Fix memory pool implementation

Summary: The memory pool implementation was written back in the days when I only had one GPU, and as a result I overlooked the fact that: (1) CNMEM needs to have the same current device for the allocation and deallocation to take place correctly. (2) cub needs the device id of the pointer passed in for proper deallocation. As a result, since C2 right now switches contexts very frequently, I added a global map to keep record of the pointer affiliations, and use that for deallocation when we are at another context. I have not tested the speed but assuming that std::unordered_map is not too bad this should be fairly fast. Differential Revision: D4617300 fbshipit-source-id: e8bb366616cd93504e7d68b7f999011cd49caba5
facebookarchive · Feb 27, 2017 · d4fea53 · d4fea53
1 parent e53b0c6
commit d4fea53
Showing 1 changed file with 36 additions and 5 deletions.

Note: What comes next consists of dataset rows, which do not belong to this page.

-- colors never return to 0
theorem pvMono (g : PySem.Dict Int (List Int)) (fuel : Nat) :
    (∀ node st st', dfsA g fuel node st = some st' →
      ∀ k, st.color.getD k 0 ≠ 0 → st'.color.getD k 0 ≠ 0) ∧
    (∀ node adjs st st', dfsAList g fuel node adjs st = some st' →
      ∀ k, st.color.getD k 0 ≠ 0 → st'.color.getD k 0 ≠ 0) := by
  induction fuel using Nat.strong_induction_on with
  | _ fuel IH =>
    have hA : ∀ node st st', dfsA g fuel node st = some st' →
        ∀ k, st.color.getD k 0 ≠ 0 → st'.color.getD k 0 ≠ 0 := by
      intro node st st' h k hk
      cases fuel with
      | zero => simp [dfsA] at h
      | succ f =>
        rw [dfsA] at h
        rcases Option.map_eq_some_iff.mp h with ⟨s, hs, hst'⟩
        subst hst'
        simp only [PySem.Dict.getD_insert]
        by_cases hkn : k = node
        · simp [hkn]
        · rw [if_neg hkn]
          refine (IH f (by omega)).2 node _ _ s hs k ?_
          by_cases hkn2 : k = node
          · exact absurd hkn2 hkn
          · simpa [PySem.Dict.getD_insert, hkn2] using hk
    refine ⟨hA, ?_⟩
    intro node adjs st st' h k hk
    induction adjs generalizing st with
    | nil => rw [dfsAList] at h; cases h; exact hk
    | cons adj rest ihl =>
      rw [dfsAList] at h
      by_cases hc : st.color.getD adj 0 = 0
      · rw [if_pos hc] at h
        cases hm : dfsA g fuel adj ⟨st.color, st.pred.insert adj node, st.path ++ [adj]⟩ with
        | none => rw [hm] at h; cases h
        | some s2 =>
          rw [hm] at h
          exact ihl _ h (hA adj _ _ hm k hk)
      · rw [if_neg hc] at h
        exact ihl _ h hk

theorem pvFresh_mono_A (g : PySem.Dict Int (List Int)) (fuel : Nat) (node : Int)
    (st st' : PvSt) (h : dfsA g fuel node st = some st') :
    pvFresh g st'.color ≤ pvFresh g st.color := by
  apply pv_filter_mono
  intro x _ hx
  by_contra hq
  exact absurd hx (by simpa using (pvMono g fuel).1 node st st' h x (by simpa using hq))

diff --git a/caffe2/core/context_gpu.cu b/caffe2/core/context_gpu.cu
@@ -2,6 +2,7 @@
 #include <atomic>
 #include <cstdlib>
 #include <string>
+#include <unordered_map>
 
 #include "cub/util_allocator.cuh"
 #include "cnmem.h"
@@ -58,6 +59,19 @@ CudaMemoryPoolType g_cuda_memory_pool_type;
 vector<bool> g_cnmem_available_for_device;
 // For cub allocator
 unique_ptr<cub::CachingDeviceAllocator> g_cub_allocator;
+// an unordered map that holds the map from the cuda memory pointer to the
+// device id that it is allocated from. This is used in the cuda memory pool
+// cases, where we need the device id to carry out the deletion.
+// Note(jiayq): an alternate approach is to use cudaGetPointerAttributes, but
+// that is usually quite slow. We might want to benchmark the speed difference
+// though.
+// Note(jiayq): another alternate approach is to augment the Tensor class that
+// would allow one to record the device id. However, this does not address any
+// non-tensor allocation and deallocation.

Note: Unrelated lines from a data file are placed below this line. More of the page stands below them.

-- '_apply' in Source B
def pvApply (nm : String) (cat : Option String) (intim : Bool) (st : pvRec) : pvRec :=
  match st with
  | (be, en, fr, inf, ne) =>
    let st1 : pvRec :=
      match cat with
      | some c =>
        if c == "Friends" then (be, en, fr ++ [nm], inf, ne)
        else if c == "Neutral" then (be, en, fr, inf, ne ++ [nm])
        else if c == "Enemies" then (be, en ++ [nm], fr, inf, ne)
        else (be ++ [nm], en, fr, inf, ne)
      | none => (be, en, fr, inf, ne)
    match st1 with
    | (be1, en1, fr1, inf1, ne1) =>
      if intim then (be1, en1, fr1, inf1 ++ [nm], ne1) else (be1, en1, fr1, inf1, ne1)

-- body of Source B's inner 'for q, qpos in remaining' loop: classify once, apply to both rows
def pvInner (p : String × Int) (rows : PySem.Dict String pvRec) (q : String × Int) :
    PySem.Dict String pvRec :=
  let c := pvClassify (PySem.Int.mod |p.2 - q.2| 360)
  (rows.modify p.1 pvEmptyRec (pvApply q.1 c.1 c.2)).modify q.1 pvEmptyRec (pvApply p.1 c.1 c.2)

-- Source B's 'while remaining' loop: pop the head, pair it with every later planet
def pvOuter : PySem.Dict String pvRec → List (String × Int) → PySem.Dict String pvRec
  | rows, [] => rows
  | rows, p :: remaining => pvOuter (remaining.foldl (pvInner p) rows) remaining

def pvRenderFive (st : pvRec) : List (String × List String) :=
  match st with
  | (be, en, fr, inf, ne) =>
    [("BitterEnemy", be), ("Enemies", en), ("Friends", fr), ("IntimateFriend", inf), ("Neutral", ne)]

-- Source B's 'rows' after the triangular pass: initial dict of empty records, then the while loop
def pvRows (planetary_positions : List (String × Int)) : PySem.Dict String pvRec :=
  pvOuter (planetary_positions.foldl (fun d pp => d.insert pp.1 pvEmptyRec) PySem.Dict.empty)
    planetary_positions

def generate_friendship_rules_alt (planetary_positions : List (String × Int)) :
    List (String × List (String × List (String × List String))) :=
  [("five_fold_friendship",
    (pvRows planetary_positions).items.map (fun pr => (pr.1, pvRenderFive pr.2))),
   ("permanent_table",
    (pvRows planetary_positions).items.map (fun pr =>
      (pr.1, [("Enemies", pr.2.2.1), ("Friends", pr.2.2.2.1), ("Neutral", pr.2.2.2.2.2)]))),
   ("temporary_friendship",
    (pvRows planetary_positions).items.map (fun pr =>
      (pr.1, [("Enemies", ([] : List String)), ("Friends", pr.2.2.2.1)])))]

-- ===== PRECONDITION & SPEC =====
-- Pre_ excludes lists with duplicate planet names: A's dict argument collapses duplicate keys
-- (last value wins), so such an association list does not represent the dict A iterates over.
def Pre_generate_friendship_rules (planetary_positions : List (String × Int)) : Prop :=
  (planetary_positions.map Prod.fst).Nodup
instance (planetary_positions : List (String × Int)) : Decidable (Pre_generate_friendship_rules planetary_positions) := by unfold Pre_generate_friendship_rules; infer_instance

def pvWitness_generate_friendship_rules : (List (String × Int)) := [("Sun", 10), ("Moon", 50)]

def Spec_generate_friendship_rules (planetary_positions : List (String × Int)) (out : List (String × List (String × List (String × List String)))) : Prop := out = generate_friendship_rules_alt planetary_positions
instance (planetary_positions : List (String × Int)) (out : List (String × List (String × List (String × List String)))) : Decidable (Spec_generate_friendship_rules planetary_positions out) := by unfold Spec_generate_friendship_rules; infer_instance

-- ===== CLAIM =====
def Claim_equal_generate_friendship_rules : Prop := ∀ (planetary_positions : List (String × Int)), Dom_generate_friendship_rules planetary_positions → Pre_generate_friendship_rules planetary_positions → Spec_generate_friendship_rules planetary_positions (generate_friendship_rules planetary_positions)

-- ===== LEMMAS AND PROOFS =====
-- proof-side row function: what one planet's five-fold record is, as a single left-to-right
-- scan of all planets (self skipped); A reduces to it via pvEmb, B via the triangular invariant
def pvApplyFrom (p : String × Int) (st : pvRec) (q : String × Int) : pvRec :=
  let c := pvClassify (PySem.Int.mod |p.2 - q.2| 360)
  pvApply q.1 c.1 c.2 st

def pvStepB (planet : String) (position : Int) (st : pvRec) (op : String × Int) : pvRec :=
  if planet == op.1 then st else pvApplyFrom (planet, position) st op

def pvRowB (planet : String) (position : Int) (pps : List (String × Int)) : pvRec :=
  pps.foldl (pvStepB planet position) pvEmptyRec

-- embed B's 5-list record into A's 9-list state (perm.Enemies = en, perm.Friends = fr,
-- perm.Neutral = ne, temp.Friends = fr: A appends to them in the same branches)
def pvEmb (st : pvRec) : pvStA :=
  match st with
  | (be, en, fr, inf, ne) => (be, en, fr, inf, ne, en, fr, ne, fr)

theorem pvStep_emb (planet : String) (position : Int) (st : pvRec) (op : String × Int) :
    pvStepA planet position (pvEmb st) op = pvEmb (pvStepB planet position st op) := by
  obtain ⟨be, en, fr, inf, ne⟩ := st
  simp only [pvStepA, pvStepB, pvApplyFrom, pvApply, pvClassify, pvEmb]
  by_cases h : planet = op.1
  · simp [h]
  · simp only [beq_iff_eq, h, if_false]
    set d := PySem.Int.mod |position - op.2| 360 with hd
    by_cases h1 : d < 30 ∨ d > 330
    · by_cases hx : d < 10 <;> simp [h1, hx]
    · simp only [h1, if_false]
      by_cases h2 : d < 90
      · have : 30 ≤ d ∧ d < 90 := by omega
        by_cases hx : d < 10 <;> simp [h2, this, hx]
      · simp only [h2, if_false]
        by_cases h3 : d < 150
        · have : 90 ≤ d ∧ d < 150 := by omega
          by_cases hx : d < 10 <;> simp [h3, this, hx]
        · simp only [h3, if_false]
          by_cases h4 : d < 210
          · have : 150 ≤ d ∧ d < 210 := by omega
            by_cases hx : d < 10 <;> simp [h4, this, hx]
          · have h10 : ¬ d < 10 := by omega
            simp [h4, h10]

theorem pvFold_emb (planet : String) (position : Int) (l : List (String × Int)) (st : pvRec) :
    l.foldl (pvStepA planet position) (pvEmb st) = pvEmb (l.foldl (pvStepB planet position) st) := by
  induction l generalizing st with
  | nil => rfl
  | cons x xs ih => simp only [List.foldl_cons, pvStep_emb, ih]

theorem pvRow_emb (planet : String) (position : Int) (pps : List (String × Int)) :
    pvRowA planet position pps = pvEmb (pvRowB planet position pps) := by
  simpa using pvFold_emb planet position pps ([], [], [], [], [])

-- A's outer accumulating fold is the triple of maps over the planets
theorem pvFoldA_eq_maps (pps l : List (String × Int))
    (five perm temp : List (String × List (String × List String))) :
    l.foldl
      (fun acc pp =>
        match pvRowA pp.1 pp.2 pps, acc with
        | (be, en, fr, inf, ne, pEn, pFr, pNe, tFr), (five, perm, temp) =>
          (five ++ [(pp.1, [("BitterEnemy", be), ("Enemies", en), ("Friends", fr),
                            ("IntimateFriend", inf), ("Neutral", ne)])],
           perm ++ [(pp.1, [("Enemies", pEn), ("Friends", pFr), ("Neutral", pNe)])],
           temp ++ [(pp.1, [("Enemies", ([] : List String)), ("Friends", tFr)])]))
      (five, perm, temp)
    = (five ++ l.map (fun pp =>
         match pvRowA pp.1 pp.2 pps with
         | (be, en, fr, inf, ne, _, _, _, _) =>
           (pp.1, [("BitterEnemy", be), ("Enemies", en), ("Friends", fr),
                   ("IntimateFriend", inf), ("Neutral", ne)])),
       perm ++ l.map (fun pp =>
         match pvRowA pp.1 pp.2 pps with
         | (_, _, _, _, _, pEn, pFr, pNe, _) =>
           (pp.1, [("Enemies", pEn), ("Friends", pFr), ("Neutral", pNe)])),
       temp ++ l.map (fun pp =>
         match pvRowA pp.1 pp.2 pps with
         | (_, _, _, _, _, _, _, _, tFr) =>
           (pp.1, [("Enemies", ([] : List String)), ("Friends", tFr)]))) := by
  induction l generalizing five perm temp with
  | nil => simp
  | cons x xs ih =>
    simp only [List.foldl_cons, List.map_cons]
    obtain ⟨be, en, fr, inf, ne, pEn, pFr, pNe, tFr⟩ := pvRowA x.1 x.2 pps
    rw [ih]
    simp

-- ===== the triangular-fill invariant for B =====
-- the per-planet spec of what pvOuter leaves behind, aligned positionally with 'rest'
def pvSpecVals (s : (String × Int) → pvRec) : List (String × Int) → List pvRec
  | [] => []
  | p :: r => (r.foldl (pvApplyFrom p) (s p)) :: pvSpecVals (fun q => pvApplyFrom q (s q) p) r

theorem pvSpecVals_congr (s s' : (String × Int) → pvRec) (l : List (String × Int))
    (h : ∀ q ∈ l, s q = s' q) : pvSpecVals s l = pvSpecVals s' l := by
  induction l generalizing s s' with
  | nil => rfl
  | cons p r ih =>
    simp only [pvSpecVals, h p (by simp)]
    rw [ih _ _ (fun q hq => by rw [h q (by simp [hq])])]

-- symmetry of the pair classification
theorem pvApplyFrom_symm (p q : String × Int) (st : pvRec) :
    pvApply p.1 (pvClassify (PySem.Int.mod |p.2 - q.2| 360)).1
      (pvClassify (PySem.Int.mod |p.2 - q.2| 360)).2 st = pvApplyFrom q st p := by
  simp only [pvApplyFrom, abs_sub_comm p.2 q.2]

+// Ideally, a memory pool should already have the device id information, as
+// long as we are using UVA (as of CUDA 5 and later) so the addresses are
+// unique.
+static std::unordered_map<void*, uint8_t> g_cuda_device_affiliation;
 
 CudaMemoryPoolType GetCudaMemoryPoolType() {
   return g_cuda_memory_pool_type;
@@ -298,10 +312,16 @@ void* CUDAContext::New(size_t nbytes) {
         gpuId,
         " but cnmem pool is not set up for it.");
     CNMEM_CHECK(cnmemMalloc(&ptr, nbytes, nullptr));
+    g_cuda_device_affiliation[ptr] = GetCurrentGPUID();
+    VLOG(2) << "CNMEM allocating pointer " << ptr << " on device "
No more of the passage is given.